Select and copy out every line in the records containing "pvDomChar".

### Record excerpts:
[Start of section]

-- pv_equiv track=rewrite | github.com/rajewsky-lab/spacemake | spacemake/tag_alignments.py | select_genes
-- ===== SOURCE A (Python) =====
-- def select_genes(strand, gn_list, gf_list, gs_list):
--     prio = {
--         # sense-match, exonic
--         (True, True): 0,
--         (True, False): 1,
--         (False, True): 20,
--         (False, False): 30,
--     }
--     results = []
--     best = 10000
--     for i, (gn, gf, gs) in enumerate(zip(gn_list, gf_list, gs_list)):
--         sense_match = gs == strand
--         exonic = (gf == "UTR") or (gf == "CODING")
--         p = prio[(sense_match, exonic)]
--         results.append((p, gn, i))
--         best = min(best, p)
--
--     genes = set()
--     gf = ""
--     for p, gn, i in results:
--         if p == best:
--             genes.add(gn)
--             gf = gf_list[i]
--
--     genes = list(genes)
--     if len(genes) == 1:
--         return genes[0], gf
--     else:
--         return ",".join(sorted(genes)), gf
-- ===== SOURCE B (Python) =====
-- def select_genes(strand, gn_list, gf_list, gs_list):
--     prio = {
--         # sense-match, exonic
--         (True, True): 0,
--         (True, False): 1,
--         (False, True): 20,
--         (False, False): 30,
--     }
--     best = 10000
--     genes = set()
--     gf = ""
--     for gn, gf_i, gs in zip(gn_list, gf_list, gs_list):
--         p = prio[(gs == strand, gf_i == "UTR" or gf_i == "CODING")]
--         if p < best:
--             best = p
--             genes = {gn}
--             gf = gf_i
--         elif p == best:
--             genes.add(gn)
--             gf = gf_i
--     return ",".join(sorted(genes)), gf
-- ===== Notes on version B (the rewrite author's own statement) =====
-- stated objective: alternative
-- what changed: A builds the full (priority, gene, index) results list, takes the global minimum, then rescans it indexing back into gf_list; B is one streaming pass that keeps only the current best priority, its gene set and the last matching gf, never materialising the results list.
import Mathlib
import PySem

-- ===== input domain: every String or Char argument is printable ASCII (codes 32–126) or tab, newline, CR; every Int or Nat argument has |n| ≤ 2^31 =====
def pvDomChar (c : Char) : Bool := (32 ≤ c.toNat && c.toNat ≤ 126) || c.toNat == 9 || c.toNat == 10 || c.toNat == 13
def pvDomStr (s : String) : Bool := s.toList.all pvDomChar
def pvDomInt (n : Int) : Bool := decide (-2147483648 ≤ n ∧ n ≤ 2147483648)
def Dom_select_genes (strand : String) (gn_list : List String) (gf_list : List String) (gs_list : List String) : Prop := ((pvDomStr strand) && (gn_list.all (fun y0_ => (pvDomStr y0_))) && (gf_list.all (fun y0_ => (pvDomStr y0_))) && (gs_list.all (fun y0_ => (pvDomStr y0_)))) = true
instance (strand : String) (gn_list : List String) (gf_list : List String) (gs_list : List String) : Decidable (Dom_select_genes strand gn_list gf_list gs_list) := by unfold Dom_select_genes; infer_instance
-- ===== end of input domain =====

-- B replaces A's two passes (build full (p, gene, index) list, take min, rescan with gf_list[i])
-- by ONE streaming pass keeping only the current best priority, its gene set and gf (objective: alternative).

-- ===== PORT A =====
-- the priority dict shared by both ports (a module-level constant in spirit; both Pythons write the same literal)
def pvPrio : PySem.Dict (Bool × Bool) Int :=
  PySem.Dict.ofList [((true, true), 0), ((true, false), 1), ((false, true), 20), ((false, false), 30)]

def select_genes (strand : String) (gn_list : List String) (gf_list : List String) (gs_list : List String) : String × String :=
  let zipped := List.zip gn_list (List.zip gf_list gs_list)
  let st := (PySem.List.enumerate zipped 0).foldl
      (fun (acc : List (Int × String × Int) × Int) e =>
        let sense_match := e.2.2.2 == strand
        let exonic := (e.2.2.1 == "UTR") || (e.2.2.1 == "CODING")
        let p := pvPrio.getD (sense_match, exonic) 0
        (acc.1 ++ [(p, e.2.1, e.1)], min acc.2 p))
      ([], 10000)
  let st2 := st.1.foldl
      (fun (acc : PySem.Set String × String) r =>
        if r.1 == st.2 then (PySem.Set.add acc.1 r.2.1, PySem.List.pyGetD gf_list r.2.2 "") else acc)
      (PySem.Set.empty, "")
  if st2.1.length == 1 then (PySem.List.pyGetD st2.1 0 "", st2.2)
  else (PySem.Str.join "," (PySem.List.sorted st2.1 (fun x => x) false), st2.2)

-- ===== PORT B =====
def select_genes_alt (strand : String) (gn_list : List String) (gf_list : List String) (gs_list : List String) : String × String :=
  let st := (List.zip gn_list (List.zip gf_list gs_list)).foldl
      (fun (acc : Int × PySem.Set String × String) e =>
        let p := pvPrio.getD (e.2.2 == strand, (e.2.1 == "UTR") || (e.2.1 == "CODING")) 0
        if p < acc.1 then (p, PySem.Set.ofList [e.1], e.2.1)
        else if p == acc.1 then (acc.1, PySem.Set.add acc.2.1 e.1, e.2.1)
        else acc)
      (10000, PySem.Set.empty, "")
  (PySem.Str.join "," (PySem.List.sorted st.2.1 (fun x => x) false), st.2.2)

-- ===== PRECONDITION & SPEC =====
def Spec_select_genes (strand : String) (gn_list : List String) (gf_list : List String) (gs_list : List String) (out : String × String) : Prop := out = select_genes_alt strand gn_list gf_list gs_list
instance (strand : String) (gn_list : List String) (gf_list : List String) (gs_list : List String) (out : String × String) : Decidable (Spec_select_genes strand gn_list gf_list gs_list out) := by unfold Spec_select_genes; infer_instance

-- ===== CLAIM (what is proved, stated in full; the proofs are below) =====
def Claim_equal_select_genes : Prop := ∀ (strand : String) (gn_list : List String) (gf_list : List String) (gs_list : List String), Dom_select_genes strand gn_list gf_list gs_list → Spec_select_genes strand gn_list gf_list gs_list (select_genes strand gn_list gf_list gs_list)

-- ===== LEMMAS AND PROOFS =====

-- priority of one zipped entry (proof-only helper)
def pvP (strand : String) (e : String × String × String) : Int :=
  pvPrio.getD (e.2.2 == strand, (e.2.1 == "UTR") || (e.2.1 == "CODING")) 0

-- running minimum of the priorities
def pvMin (ts : List (Int × String × String)) (b : Int) : Int :=
  ts.foldl (fun a t => min a t.1) b

-- the winner-collecting pass (A's second loop, with gf carried in the triple)
def pvS (best : Int) (ts : List (Int × String × String)) (acc : PySem.Set String × String) :
    PySem.Set String × String :=
  ts.foldl (fun acc t => if t.1 == best then (PySem.Set.add acc.1 t.2.1, t.2.2) else acc) acc

theorem pvMin_le (ts : List (Int × String × String)) (b : Int) : pvMin ts b ≤ b := by
  induction ts generalizing b with
  | nil => simp [pvMin]
  | cons t ts ih =>
      have h := ih (min b t.1)
      simp only [pvMin, List.foldl_cons] at *
      exact le_trans h (min_le_left _ _)

-- B's single pass computes the running minimum together with the winner-collecting pass
theorem pvB_fold (ts : List (Int × String × String)) : ∀ (b : Int)
    (G : PySem.Set String) (g : String),
    ts.foldl
      (fun (acc : Int × PySem.Set String × String) t =>
        if t.1 < acc.1 then (t.1, PySem.Set.ofList [t.2.1], t.2.2)
        else if t.1 == acc.1 then (acc.1, PySem.Set.add acc.2.1 t.2.1, t.2.2)
        else acc) (b, G, g)
    = (pvMin ts b,
       if pvMin ts b < b then pvS (pvMin ts b) ts (PySem.Set.empty, "")
       else pvS (pvMin ts b) ts (G, g)) := by
  induction ts with
  | nil => intro b G g; simp [pvMin, pvS]
  | cons t ts ih =>
      intro b G g
      simp only [pvMin, pvS, List.foldl_cons] at ih ⊢
      have hle := pvMin_le ts (min b t.1)
      simp only [pvMin] at hle
      rcases lt_trichotomy t.1 b with h | h | h
      · have hmin : min b t.1 = t.1 := by omega
        simp only [hmin] at hle ⊢
        rw [if_pos h, ih]
        rcases eq_or_lt_of_le hle with he | hl
        · simp only [he]
          simp [h, PySem.Set.ofList, PySem.Set.empty]
        · have hne : ¬ (t.1 == ts.foldl (fun a t => min a t.1) t.1) = true := by
            simp; omega
          simp [hne, show ts.foldl (fun a t => min a t.1) t.1 < t.1 from hl,
                show ts.foldl (fun a t => min a t.1) t.1 < b by omega]
      · have hmin : min b t.1 = b := by omega
        simp only [hmin] at hle ⊢
        rw [if_neg (by omega : ¬ t.1 < b), if_pos (by simp [h]), ih]
        rcases eq_or_lt_of_le hle with he | hl
        · simp only [he]
          simp [h]
        · have hne : ¬ (t.1 == ts.foldl (fun a t => min a t.1) b) = true := by
            simp; omega
          simp [hne, hl]
      · have hmin : min b t.1 = b := by omega
        simp only [hmin] at hle ⊢
        rw [if_neg (by omega : ¬ t.1 < b), if_neg (by simp; omega), ih]
        have hne : ¬ (t.1 == ts.foldl (fun a t => min a t.1) b) = true := by
          simp; omega
        simp [hne]

-- A's second loop over (p, gn, i) triples equals pvS over (p, gn, gf) triples,
-- given elementwise correspondence through gf_list
def pvR (gfl : List String) (a : Int × String × Int) (t : Int × String × String) : Prop :=
  a.1 = t.1 ∧ a.2.1 = t.2.1 ∧ PySem.List.pyGetD gfl a.2.2 "" = t.2.2

theorem pvA_second (gfl : List String) (best : Int) :
    ∀ {l1 : List (Int × String × Int)} {l2 : List (Int × String × String)},
    List.Forall₂ (pvR gfl) l1 l2 → ∀ acc,
    l1.foldl
      (fun (acc : PySem.Set String × String) r =>
        if r.1 == best then (PySem.Set.add acc.1 r.2.1, PySem.List.pyGetD gfl r.2.2 "") else acc)
      acc = pvS best l2 acc := by
  intro l1 l2 h
  induction h with
  | nil => intro acc; simp [pvS]
  | cons hr _ ih =>
      intro acc
      obtain ⟨h1, h2, h3⟩ := hr
      simp only [pvS, List.foldl_cons] at *
      rw [h1, h2, h3, ih]


-- A's first loop builds the mapped results list and the running min
theorem pvA_first (strand : String) (l : List (String × String × String)) :
    ∀ (s : Int) (acc : List (Int × String × Int)) (b : Int),
    (PySem.List.enumerate l s).foldl
      (fun (acc : List (Int × String × Int) × Int) e =>
        (acc.1 ++ [(pvPrio.getD (e.2.2.2 == strand, (e.2.2.1 == "UTR") || (e.2.2.1 == "CODING")) 0, e.2.1, e.1)],
         min acc.2 (pvPrio.getD (e.2.2.2 == strand, (e.2.2.1 == "UTR") || (e.2.2.1 == "CODING")) 0)))
      (acc, b)
    = (acc ++ (PySem.List.enumerate l s).map (fun e => (pvP strand e.2, e.2.1, e.1)),
       pvMin (l.map (fun e => (pvP strand e, e.1, e.2.1))) b) := by
  induction l with
  | nil => intro s acc b; simp [PySem.List.enumerate_nil, pvMin]
  | cons x xs ih =>
      intro s acc b
      simp only [PySem.List.enumerate_cons, List.foldl_cons, List.map_cons, pvMin, pvP]
      rw [ih]
      simp [pvMin, pvP]

theorem pvCorr (strand : String) (gn gf gs : List String) :
    List.Forall₂ (pvR gf)
      ((PySem.List.enumerate (gn.zip (gf.zip gs)) 0).map (fun e => (pvP strand e.2, e.2.1, e.1)))
      ((gn.zip (gf.zip gs)).map (fun e => (pvP strand e, e.1, e.2.1))) := by
  rw [List.forall₂_iff_get]
  constructor
  · simp [PySem.List.length_enumerate]
  · intro i h1 h2
    simp only [List.get_eq_getElem, List.getElem_map, PySem.List.getElem_enumerate]
    have hi : i < (gn.zip (gf.zip gs)).length := by
      simpa [PySem.List.length_enumerate] using h1
    have higf : i < gf.length := by
      simp [List.length_zip] at hi; omega
    refine ⟨rfl, rfl, ?_⟩
    have : ((0 : Int) + i) = (i : Int) := by omega
    rw [this, PySem.List.pyGetD_natCast]
    simp [List.getD_eq_getElem?_getD, List.getElem?_eq_getElem higf, List.getElem_zip]

theorem pv_single (x : String) :
    PySem.List.pyGetD [x] 0 "" = PySem.Str.join "," (PySem.List.sorted [x] (fun y => y) false) := by
  simp [PySem.List.pyGetD, PySem.List.sorted, PySem.Str.join, PySem.Chars.join, PySem.List.insertBy, List.intercalate]

theorem pv_main (strand : String) (gn_list gf_list gs_list : List String) :
    select_genes strand gn_list gf_list gs_list = select_genes_alt strand gn_list gf_list gs_list := by
  simp only [select_genes, select_genes_alt]
  rw [pvA_first strand (gn_list.zip (gf_list.zip gs_list)) 0 [] 10000]
  rw [show (List.zip gn_list (gf_list.zip gs_list)).foldl
      (fun (acc : Int × PySem.Set String × String) e =>
        if pvPrio.getD (e.2.2 == strand, (e.2.1 == "UTR") || (e.2.1 == "CODING")) 0 < acc.1 then
          (pvPrio.getD (e.2.2 == strand, (e.2.1 == "UTR") || (e.2.1 == "CODING")) 0,
           PySem.Set.ofList [e.1], e.2.1)
        else if pvPrio.getD (e.2.2 == strand, (e.2.1 == "UTR") || (e.2.1 == "CODING")) 0 == acc.1 then
          (acc.1, PySem.Set.add acc.2.1 e.1, e.2.1)
        else acc) (10000, PySem.Set.empty, "")
    = ((gn_list.zip (gf_list.zip gs_list)).map (fun e => (pvP strand e, e.1, e.2.1))).foldl
      (fun (acc : Int × PySem.Set String × String) t =>
        if t.1 < acc.1 then (t.1, PySem.Set.ofList [t.2.1], t.2.2)
        else if t.1 == acc.1 then (acc.1, PySem.Set.add acc.2.1 t.2.1, t.2.2)
        else acc) (10000, PySem.Set.empty, "") from by rw [List.foldl_map]; rfl]
  rw [pvB_fold]
  rw [ite_self]
  simp only [List.nil_append]
  rw [pvA_second gf_list _ (pvCorr strand gn_list gf_list gs_list)]
  rcases hpr : pvS (pvMin ((gn_list.zip (gf_list.zip gs_list)).map (fun e => (pvP strand e, e.1, e.2.1))) 10000)
      ((gn_list.zip (gf_list.zip gs_list)).map (fun e => (pvP strand e, e.1, e.2.1)))
      (PySem.Set.empty, "") with ⟨genes, gfv⟩
  by_cases hlen : genes.length = 1
  · obtain ⟨x, hx⟩ := List.length_eq_one_iff.mp hlen
    subst hx
    simp [pv_single x]
  · simp [hlen]

-- ===== VERDICT (by name: the statement is the Claim_ definition above) =====
theorem select_genes_spec : Claim_equal_select_genes := by
  intro strand gn_list gf_list gs_list _dom
  exact pv_main strand gn_list gf_list gs_list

[End of section]

### Result of this task:
def pvDomChar (c : Char) : Bool := (32 ≤ c.toNat && c.toNat ≤ 126) || c.toNat == 9 || c.toNat == 10 || c.toNat == 13
def pvDomStr (s : String) : Bool := s.toList.all pvDomChar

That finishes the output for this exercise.